Африканец в белом, шитом серебром хитоне заскользил с корзиной на плече, беззвучно подобрал чашу, опрокинул в неё из кувшина чавкнувшую струю. Смоквы забарабанили, точно мячи и погребли на дне вазы осколок лезвия серпетки. Раб вытянул хартию из лужицы мёда (поначалу не хотевшую расставаться с пергаментом) и придвинул её к Пилату, сей же миг взгромоздившему на свиток свою железную пяту. Серая ладонь взялась за корзину — причём чернокожая ляжка сверкнула глянцем под благожелательным взором Клавдии, — и негр вытек из залы, ступая по плитам с чутким изяществом глухонемого.
— Я не помню ни лица, ни голоса матери, — прохрипел Пилат. — Ха–ха–ха-ха! — Но где уж мне забыть, как — го–го–го! — невидимый пушок с её запястья щекочет мне щёку. И весь я чую контакт с тёплой сахаристой нежностью, содрогаюсь от неё. Такая же нежность полилась в меня, когда я увидел Иешуа; вскипела и хлынула, когда мои пальцы дотронулись до его виска; забурлила — когда мой член погрузился в Иешуа, доставая в глубинах его зада до новой медовой струи, словно с каждым волнообразным движением прокалывал я тонкостенный упругий сосуд. И когда этот фонтан обдавал меня, сладкая тайна разливалась по моим чреслам, впитывалась плотью, срасталась с нею и наконец захлестнула меня всего.

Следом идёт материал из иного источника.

-- pv_equiv track=rewrite | github.com/gaurinicky/RubiksCubeSolver | test_problems.py | createGoalCube
-- ===== SOURCE A (Python) =====
-- def createGoalCube(cube):
--     #set the cube colour dictionary
--     for i in range(1,25):
--         if i/4.0 > 5:
--             cube[i] = "g"
--         elif i/4.0 > 4:
--             cube[i] = "o"
--         elif i/4.0 > 3:
--             cube[i] = "y"
--         elif i/4.0 > 2:
--             cube[i] = "r"
--         elif i/4.0 > 1:
--             cube[i] = "w"
--         else:
--             cube[i] = "b"
--     return cube
-- ===== SOURCE B (Python) =====
-- def createGoalCube(cube):
--     # stream the goal colors as one flat string and zip it onto keys 1..24
--     cube.update(zip(range(1, 25), "bbbbwwwwrrrryyyyoooogggg"))
--     return cube
-- ===== Notes on version B (the rewrite author's own statement) =====
-- stated objective: idiomatic
-- what changed: Instead of classifying each index with a six-way float-threshold cascade, B lays out the whole goal colouring as one 24-character string and bulk-inserts it with dict.update(zip(range(1,25), colors)), so there is no per-index branching or arithmetic at all.
import Mathlib
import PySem

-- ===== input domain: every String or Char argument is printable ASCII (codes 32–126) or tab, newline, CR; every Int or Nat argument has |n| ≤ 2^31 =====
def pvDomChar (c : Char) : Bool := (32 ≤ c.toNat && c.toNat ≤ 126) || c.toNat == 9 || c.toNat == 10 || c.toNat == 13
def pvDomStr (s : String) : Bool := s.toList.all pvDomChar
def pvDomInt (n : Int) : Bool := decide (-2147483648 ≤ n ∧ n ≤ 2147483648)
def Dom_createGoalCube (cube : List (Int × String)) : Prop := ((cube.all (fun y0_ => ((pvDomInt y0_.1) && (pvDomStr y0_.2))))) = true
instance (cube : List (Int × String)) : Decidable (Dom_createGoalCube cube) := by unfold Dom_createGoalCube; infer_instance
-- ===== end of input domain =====

-- B replaces A's per-index six-way float-threshold cascade by one bulk dict.update over
-- zip(range(1,25), a 24-character colour string) (objective: idiomatic; the return value
-- and the in-place dict mutation coincide).

-- ===== PORT A =====
-- A compares i/4.0 > n (floats). For the integers i ∈ range(1,25) and n ∈ {1,…,5} this is
-- exact: i/4.0 > n ↔ i > 4*n (division of a small int by 4.0 is exact in binary floats),
-- so the float comparison is ported as the equivalent integer comparison, step for step.
def createGoalCube (cube : List (Int × String)) : List (Int × String) :=
  ((PySem.List.pyRange 1 25 1).foldl (fun d i =>
    if i > 4 * 5 then d.insert i "g"
    else if i > 4 * 4 then d.insert i "o"
    else if i > 4 * 3 then d.insert i "y"
    else if i > 4 * 2 then d.insert i "r"
    else if i > 4 * 1 then d.insert i "w"
    else d.insert i "b") (PySem.Dict.ofList cube)).items

-- ===== PORT B =====
-- dict.update(zip(...)) inserts each (key, 1-char string) pair in zip order.
def createGoalCube_alt (cube : List (Int × String)) : List (Int × String) :=
  (((PySem.List.pyRange 1 25 1).zip "bbbbwwwwrrrryyyyoooogggg".toList).foldl (fun d p => d.insert p.1 (String.ofList [p.2])) (PySem.Dict.ofList cube)).items

-- ===== PRECONDITION & SPEC =====
def Spec_createGoalCube (cube : List (Int × String)) (out : List (Int × String)) : Prop := out = createGoalCube_alt cube
instance (cube : List (Int × String)) (out : List (Int × String)) : Decidable (Spec_createGoalCube cube out) := by unfold Spec_createGoalCube; infer_instance

-- ===== CLAIM (what is proved, stated in full; the proofs are below) =====
def Claim_equal_createGoalCube : Prop := ∀ (cube : List (Int × String)), Dom_createGoalCube cube → Spec_createGoalCube cube (createGoalCube cube)

-- ===== LEMMAS AND PROOFS =====

-- ===== VERDICT (by name: the statement is the Claim_ definition above) =====
-- proof-only helper: the goal colouring as an association list
def goalAssoc : List (Int × String) := [(1, "b"), (2, "b"), (3, "b"), (4, "b"), (5, "w"), (6, "w"), (7, "w"), (8, "w"), (9, "r"), (10, "r"), (11, "r"), (12, "r"), (13, "y"), (14, "y"), (15, "y"), (16, "y"), (17, "o"), (18, "o"), (19, "o"), (20, "o"), (21, "g"), (22, "g"), (23, "g"), (24, "g")]

theorem createGoalCube_spec : Claim_equal_createGoalCube := by
  intro cube _
  unfold Spec_createGoalCube createGoalCube createGoalCube_alt
  have hf : (fun (d : PySem.Dict Int String) (i : Int) =>
      if i > 4 * 5 then d.insert i "g"
      else if i > 4 * 4 then d.insert i "o"
      else if i > 4 * 3 then d.insert i "y"
      else if i > 4 * 2 then d.insert i "r"
      else if i > 4 * 1 then d.insert i "w"
      else d.insert i "b")
      = fun d i => d.insert ((fun (j : Int) => j) i)
          ((fun (j : Int) => if j > 4 * 5 then "g" else if j > 4 * 4 then "o"
            else if j > 4 * 3 then "y" else if j > 4 * 2 then "r"
            else if j > 4 * 1 then "w" else "b") i) := by
    funext d i; dsimp only; split_ifs <;> rfl
  have hg : (fun (d : PySem.Dict Int String) (p : Int × Char) =>
      d.insert p.1 (String.ofList [p.2]))
      = fun d p => d.insert ((fun (q : Int × Char) => (q.1, String.ofList [q.2])) p).1
          ((fun (q : Int × Char) => (q.1, String.ofList [q.2])) p).2 := rfl
  rw [hf, hg]
  have hA : List.foldl
      (fun (d : PySem.Dict Int String) (i : Int) => d.insert ((fun (j : Int) => j) i)
        ((fun (j : Int) => if j > 4 * 5 then "g" else if j > 4 * 4 then "o"
          else if j > 4 * 3 then "y" else if j > 4 * 2 then "r"
          else if j > 4 * 1 then "w" else "b") i))
      (PySem.Dict.ofList cube) (PySem.List.pyRange 1 25 1)
      = List.foldl (fun d p => d.insert p.1 p.2) (PySem.Dict.ofList cube)
        ((PySem.List.pyRange 1 25 1).map
          (fun (i : Int) => (i, if i > 4 * 5 then "g" else if i > 4 * 4 then "o"
            else if i > 4 * 3 then "y" else if i > 4 * 2 then "r"
            else if i > 4 * 1 then "w" else "b"))) := by
    rw [List.foldl_map]
  have hB : List.foldl
      (fun (d : PySem.Dict Int String) (p : Int × Char) =>
        d.insert ((fun (q : Int × Char) => (q.1, String.ofList [q.2])) p).1
          ((fun (q : Int × Char) => (q.1, String.ofList [q.2])) p).2)
      (PySem.Dict.ofList cube) ((PySem.List.pyRange 1 25 1).zip "bbbbwwwwrrrryyyyoooogggg".toList)
      = List.foldl (fun d p => d.insert p.1 p.2) (PySem.Dict.ofList cube)
        (((PySem.List.pyRange 1 25 1).zip "bbbbwwwwrrrryyyyoooogggg".toList).map
          (fun (q : Int × Char) => (q.1, String.ofList [q.2]))) := by
    rw [List.foldl_map]
  rw [hA, hB]
  have e1 : (PySem.List.pyRange 1 25 1).map
      (fun (i : Int) => (i, if i > 4 * 5 then "g" else if i > 4 * 4 then "o"
        else if i > 4 * 3 then "y" else if i > 4 * 2 then "r"
        else if i > 4 * 1 then "w" else "b")) = goalAssoc := by decide
  have e2 : ((PySem.List.pyRange 1 25 1).zip "bbbbwwwwrrrryyyyoooogggg".toList).map
      (fun (q : Int × Char) => (q.1, String.ofList [q.2])) = goalAssoc := by decide
  rw [e1, e2]
-- pv_equiv track=rewrite | github.com/rumbu13/ha-mediabrowser | custom_components/mediabrowser/hub.py | _get_changed_sessions
-- ===== SOURCE A (Python) =====
-- from typing import Any, Awaitable
--
-- def _get_changed_sessions(
--
--     old_sessions: dict[str, dict[str, Any]],
--     new_sessions: dict[str, dict[str, Any]],
-- ) -> tuple[
--     list[dict[str, Any]],
--     list[dict[str, Any]],
--     list[tuple[dict[str, Any], dict[str, Any]]],
-- ]:
--     added_sessions = [
--         session
--         for session_id, session in new_sessions.items()
--         if session_id not in old_sessions
--     ]
--
--     removed_sessions = [
--         session
--         for session_id, session in old_sessions.items()
--         if session_id not in new_sessions
--     ]
--
--     updated_sessions = [
--         (old_sessions[session_id], session)
--         for session_id, session in new_sessions.items()
--         if session_id in old_sessions and old_sessions[session_id] != session
--     ]
--
--     return (added_sessions, removed_sessions, updated_sessions)
-- ===== SOURCE B (Python) =====
-- def _get_changed_sessions(old_sessions, new_sessions):
--     # Sort-merge diff: classify every key by a two-pointer sweep over the two
--     # sorted key sequences (no hash-membership tests), then emit the three
--     # lists in original dict order using the classification.
--     so = sorted(old_sessions.items(), key=lambda kv: kv[0])
--     sn = sorted(new_sessions)
--     status = {}          # new key -> old session if common, else None
--     removed_keys = set() # keys only in old
--     i = j = 0
--     while i < len(so) or j < len(sn):
--         if i == len(so):
--             status[sn[j]] = None
--             j += 1
--         elif j == len(sn):
--             removed_keys.add(so[i][0])
--             i += 1
--         elif so[i][0] == sn[j]:
--             status[sn[j]] = so[i][1]
--             i += 1
--             j += 1
--         elif so[i][0] < sn[j]:
--             removed_keys.add(so[i][0])
--             i += 1
--         else:
--             status[sn[j]] = None
--             j += 1
--     added = []
--     updated = []
--     for key, session in new_sessions.items():
--         old = status[key]
--         if old is None:
--             added.append(session)
--         elif old != session:
--             updated.append((old, session))
--     removed = [s for k, s in old_sessions.items() if k in removed_keys]
--     return (added, removed, updated)
-- ===== Notes on version B (the rewrite author's own statement) =====
-- stated objective: alternative
-- what changed: Replaces A's hash-membership comprehensions by a sort-merge diff: both key sequences are sorted and a single two-pointer sweep classifies every key as added/removed/common (recording the old session for common keys), after which the three result lists are emitted in original dict order from that classification.
import Mathlib
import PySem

Потный благоуханный мир лежал подо мною. Я встал перед ним на колени. Мой мокрый, но ещё сохранивший свой дромадеров силуэт член выскользнул из ануса Иешуа, который сей же миг съёжился до размеров иголочного ушка. Теперь я знал всё о самом себе, о тебе, Клавдия, а самое главное — об Иешуа: о его северном рождении, его младенческом отказе ухватить перст отца своего, о бегстве в Аравию, о скитаниях в заальпийских странах, где позже мне приходилось биться с германцами в Долине Прекрасных Юношей.
— «Ты — сын бога из Низы?» — спросил я его. «Ты сам это сказал», — ответил он по–гречески, а ты, жена моя, выкатилась из–под Иешуа, и из тебя вытекала, расплёскиваясь по оленьей шкуре, винная река с молочными берегами.
Тут Пилат загоготал пуще прежнего. Пальцы ноги, придавившей свиток, неистово зашевелились.
— А потом, — тут голос Пилата наполнился тягучей нежностью, — Иешуа потребовал плетей. Го–го–го! Ты тоже отведала воловьего ремня, а, Клавдия?
Та самодовольно хрюкнула и провела кончиком языка по свежему шраму на колене.